━━━ Supplied data

theorem pvRunA_equal (L : List Int) (hv : ∀ v ∈ L, v = -1 ∨ v = 0 ∨ v = 1) :
    pvRunA "equal" L =
      match L.findIdx? (fun v => v ≠ 0) with
      | none => (L.length, "equal")
      | some k =>
        let bad := L.getD k 0
        (L.findIdx (fun v => decide (v = -bad)), if bad > 0 then "increasing" else "decreasing") := by
  induction L with
  | nil => simp [pvRunA]
  | cons v t ih =>
    have hvals := hv v (by simp)
    have ht : ∀ x ∈ t, x = -1 ∨ x = 0 ∨ x = 1 := fun x hx => hv x (by simp [hx])
    rcases hvals with h1 | h0 | hp
    · -- v = -1 : direction becomes decreasing
      subst h1
      have e1 : pvRunA "equal" ((-1 : Int) :: t)
          = ((pvRunA "decreasing" t).1 + 1, (pvRunA "decreasing" t).2) := by
        simp [pvRunA]
      have e2 : List.findIdx? (fun v => decide (v ≠ 0)) ((-1 : Int) :: t) = some 0 := by
        rw [List.findIdx?_cons]; norm_num
      rw [e1, pvRunA_dec, e2]
      have e3 : t.findIdx (fun v => decide (0 < v))
          = t.findIdx (fun v => decide (v = -(-1 : Int))) := by
        apply pvFindIdx_congr
        intro x hx
        rcases ht x hx with h | h | h <;> subst h <;> decide
      simp only [List.getD_cons_zero, List.findIdx_cons, e3]
      norm_num
    · -- v = 0 : stay equal, recurse
      subst h0
      have e1 : pvRunA "equal" ((0 : Int) :: t)
          = ((pvRunA "equal" t).1 + 1, (pvRunA "equal" t).2) := by
        simp [pvRunA]
      rw [e1, ih ht, List.findIdx?_cons]
      rw [show (decide ((0 : Int) ≠ 0)) = false from by decide]
      rw [if_neg (by simp)]
      cases hfi : t.findIdx? (fun v => decide (v ≠ 0)) with
      | none => simp
      | some k =>
        obtain ⟨hk, hfe⟩ := List.findIdx?_eq_some_iff_findIdx_eq.1 hfi
        have hbadne : t.getD k 0 ≠ 0 := by
          have hp := List.findIdx_getElem (p := fun v => decide (v ≠ 0)) (xs := t)
            (w := by rw [hfe]; exact hk)
          revert hp
          simp only [List.getD_eq_getElem t 0 hk, hfe]
          intro hp
          simpa using hp
        simp only [Option.map_some, List.getD_cons_succ, List.findIdx_cons]
        rw [show (decide ((0 : Int) = -t.getD k 0)) = false from
          decide_eq_false (by omega)]
        simp only [cond_false]
    · -- v = 1 : direction becomes increasing
      subst hp
      have e1 : pvRunA "equal" ((1 : Int) :: t)
          = ((pvRunA "increasing" t).1 + 1, (pvRunA "increasing" t).2) := by
        simp [pvRunA]
      have e2 : List.findIdx? (fun v => decide (v ≠ 0)) ((1 : Int) :: t) = some 0 := by
        rw [List.findIdx?_cons]; norm_num
      rw [e1, pvRunA_inc, e2]
      have e3 : t.findIdx (fun v => decide (v < 0))
          = t.findIdx (fun v => decide (v = -(1 : Int))) := by
        apply pvFindIdx_congr
        intro x hx
        rcases ht x hx with h | h | h <;> subst h <;> decide
      simp only [List.getD_cons_zero, List.findIdx_cons, e3]
      norm_num

-- ===== VERDICT (by name: the statement is the Claim_ definition above) =====
theorem find_monotonic_sequence_spec : Claim_equal_find_monotonic_sequence := by
  intro seq s _hdom _hpre
  unfold Spec_find_monotonic_sequence find_monotonic_sequence find_monotonic_sequence_alt
  by_cases h0 : (seq.length : Int) = 0
  · simp [h0]
  · by_cases hge : s ≥ (seq.length : Int)
    · simp [hge]
    · by_cases hlast : s = (seq.length : Int) - 1
      · simp [hlast]
      · simp only [if_neg h0, if_neg hge, if_neg hlast, if_neg (show
          ¬ ((seq.length : Int) = 0 ∨ s ≥ (seq.length : Int)) from by omega)]
        rw [show ∀ i : Int, List.map (fun j => pvSgn (pvGetZ seq (j - 1)) (pvGetZ seq j))
          (PySem.List.pyRange i (seq.length : Int) 1) = pvSigns seq i (seq.length : Int)
          from fun i => rfl]
        have hs1 : s + 1 < (seq.length : Int) := by omega
        have hvals : ∀ v ∈ pvSigns seq (s + 1) (seq.length : Int), v = -1 ∨ v = 0 ∨ v = 1 := by
          intro v hvmem
          unfold pvSigns at hvmem
          simp only [List.mem_map] at hvmem
          obtain ⟨j, _, rfl⟩ := hvmem
          unfold pvSgn; split_ifs <;> omega
        have hkey := pvRunA_equal (pvSigns seq (s + 1) (seq.length : Int)) hvals
        have hcons : pvSigns seq (s + 1) (seq.length : Int)
            = pvSgn (pvGetZ seq s) (pvGetZ seq (s + 1)) :: pvSigns seq (s + 2) (seq.length : Int) := by
          rw [pvSigns_cons seq (s + 1) _ hs1, show s + 1 - 1 = s from by ring,
            show s + 1 + 1 = s + 2 from by ring]
        have hmt : (if pvGetZ seq s < pvGetZ seq (s + 1) then "increasing"
              else if pvGetZ seq s > pvGetZ seq (s + 1) then "decreasing" else "equal")
            = (if pvSgn (pvGetZ seq s) (pvGetZ seq (s + 1)) > 0 then "increasing"
              else if pvSgn (pvGetZ seq s) (pvGetZ seq (s + 1)) < 0 then "decreasing" else "equal") := by
          rcases lt_trichotomy (pvGetZ seq s) (pvGetZ seq (s + 1)) with h | h | h
          · rw [if_pos h, if_pos (by rw [gt_iff_lt, pvSgn_pos]; exact h)]
          · rw [if_neg (by omega), if_neg (by omega),
              if_neg (by rw [gt_iff_lt, pvSgn_pos]; omega), if_neg (by rw [pvSgn_neg]; omega)]
          · rw [if_neg (by omega), if_pos (by omega),
              if_neg (by rw [gt_iff_lt, pvSgn_pos]; omega), if_pos (by rw [pvSgn_neg]; exact h)]
        have hL2 : pvRunA "equal" (pvSigns seq (s + 1) (seq.length : Int))
            = ((pvRunA (if pvGetZ seq s < pvGetZ seq (s + 1) then "increasing"
                else if pvGetZ seq s > pvGetZ seq (s + 1) then "decreasing" else "equal")
                (pvSigns seq (s + 2) (seq.length : Int))).1 + 1,
               (pvRunA (if pvGetZ seq s < pvGetZ seq (s + 1) then "increasing"
                else if pvGetZ seq s > pvGetZ seq (s + 1) then "decreasing" else "equal")
                (pvSigns seq (s + 2) (seq.length : Int))).2) := by
          rw [hcons, hmt]
          simp [pvRunA]
        have hlenL : ((pvSigns seq (s + 1) (seq.length : Int)).length : Int)
            = (seq.length : Int) - s - 1 := by
          unfold pvSigns
          rw [List.length_map, PySem.List.length_pyRange_one]
          omega
        rw [hL2] at hkey
        rw [pvLoopA_eq_runA]
        cases hfi : (pvSigns seq (s + 1) (seq.length : Int)).findIdx? (fun v => decide (v ≠ 0)) with
        | none =>
          rw [hfi] at hkey
          rw [Prod.mk.injEq] at hkey
          obtain ⟨hc, hm⟩ := hkey
          simp only [Prod.mk.injEq]
          exact ⟨trivial, by omega, hm⟩
        | some k =>
          rw [hfi] at hkey
          simp only [Prod.mk.injEq] at hkey
          obtain ⟨hc, hm⟩ := hkey
          simp only []
          cases hfo : (pvSigns seq (s + 1) (seq.length : Int)).findIdx?
              (fun v => decide (v = -(pvSigns seq (s + 1) (seq.length : Int)).getD k 0)) with
          | none =>
            have hfl := List.findIdx_eq_length.2 (fun x hx => List.findIdx?_eq_none_iff.1 hfo x hx)
            rw [hfl] at hc
            simp only [Prod.mk.injEq]
            exact ⟨trivial, by omega, hm⟩
          | some m =>
            obtain ⟨hmlt, hfe⟩ := List.findIdx?_eq_some_iff_findIdx_eq.1 hfo
            rw [hfe] at hc
            simp only [Prod.mk.injEq]
            exact ⟨trivial, by omega, hm⟩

━━━━━━

● **Exercise brief**
Every line from the one containing "cases hfi : (pvSigns" through the last line above should be retyped exactly; no other lines are wanted.

● **Your response**
        cases hfi : (pvSigns seq (s + 1) (seq.length : Int)).findIdx? (fun v => decide (v ≠ 0)) with
        | none =>
          rw [hfi] at hkey
          rw [Prod.mk.injEq] at hkey
          obtain ⟨hc, hm⟩ := hkey
          simp only [Prod.mk.injEq]
          exact ⟨trivial, by omega, hm⟩
        | some k =>
          rw [hfi] at hkey
          simp only [Prod.mk.injEq] at hkey
          obtain ⟨hc, hm⟩ := hkey
          simp only []
          cases hfo : (pvSigns seq (s + 1) (seq.length : Int)).findIdx?
              (fun v => decide (v = -(pvSigns seq (s + 1) (seq.length : Int)).getD k 0)) with
          | none =>
            have hfl := List.findIdx_eq_length.2 (fun x hx => List.findIdx?_eq_none_iff.1 hfo x hx)
            rw [hfl] at hc
            simp only [Prod.mk.injEq]
            exact ⟨trivial, by omega, hm⟩
          | some m =>
            obtain ⟨hmlt, hfe⟩ := List.findIdx?_eq_some_iff_findIdx_eq.1 hfo
            rw [hfe] at hc
            simp only [Prod.mk.injEq]
            exact ⟨trivial, by omega, hm⟩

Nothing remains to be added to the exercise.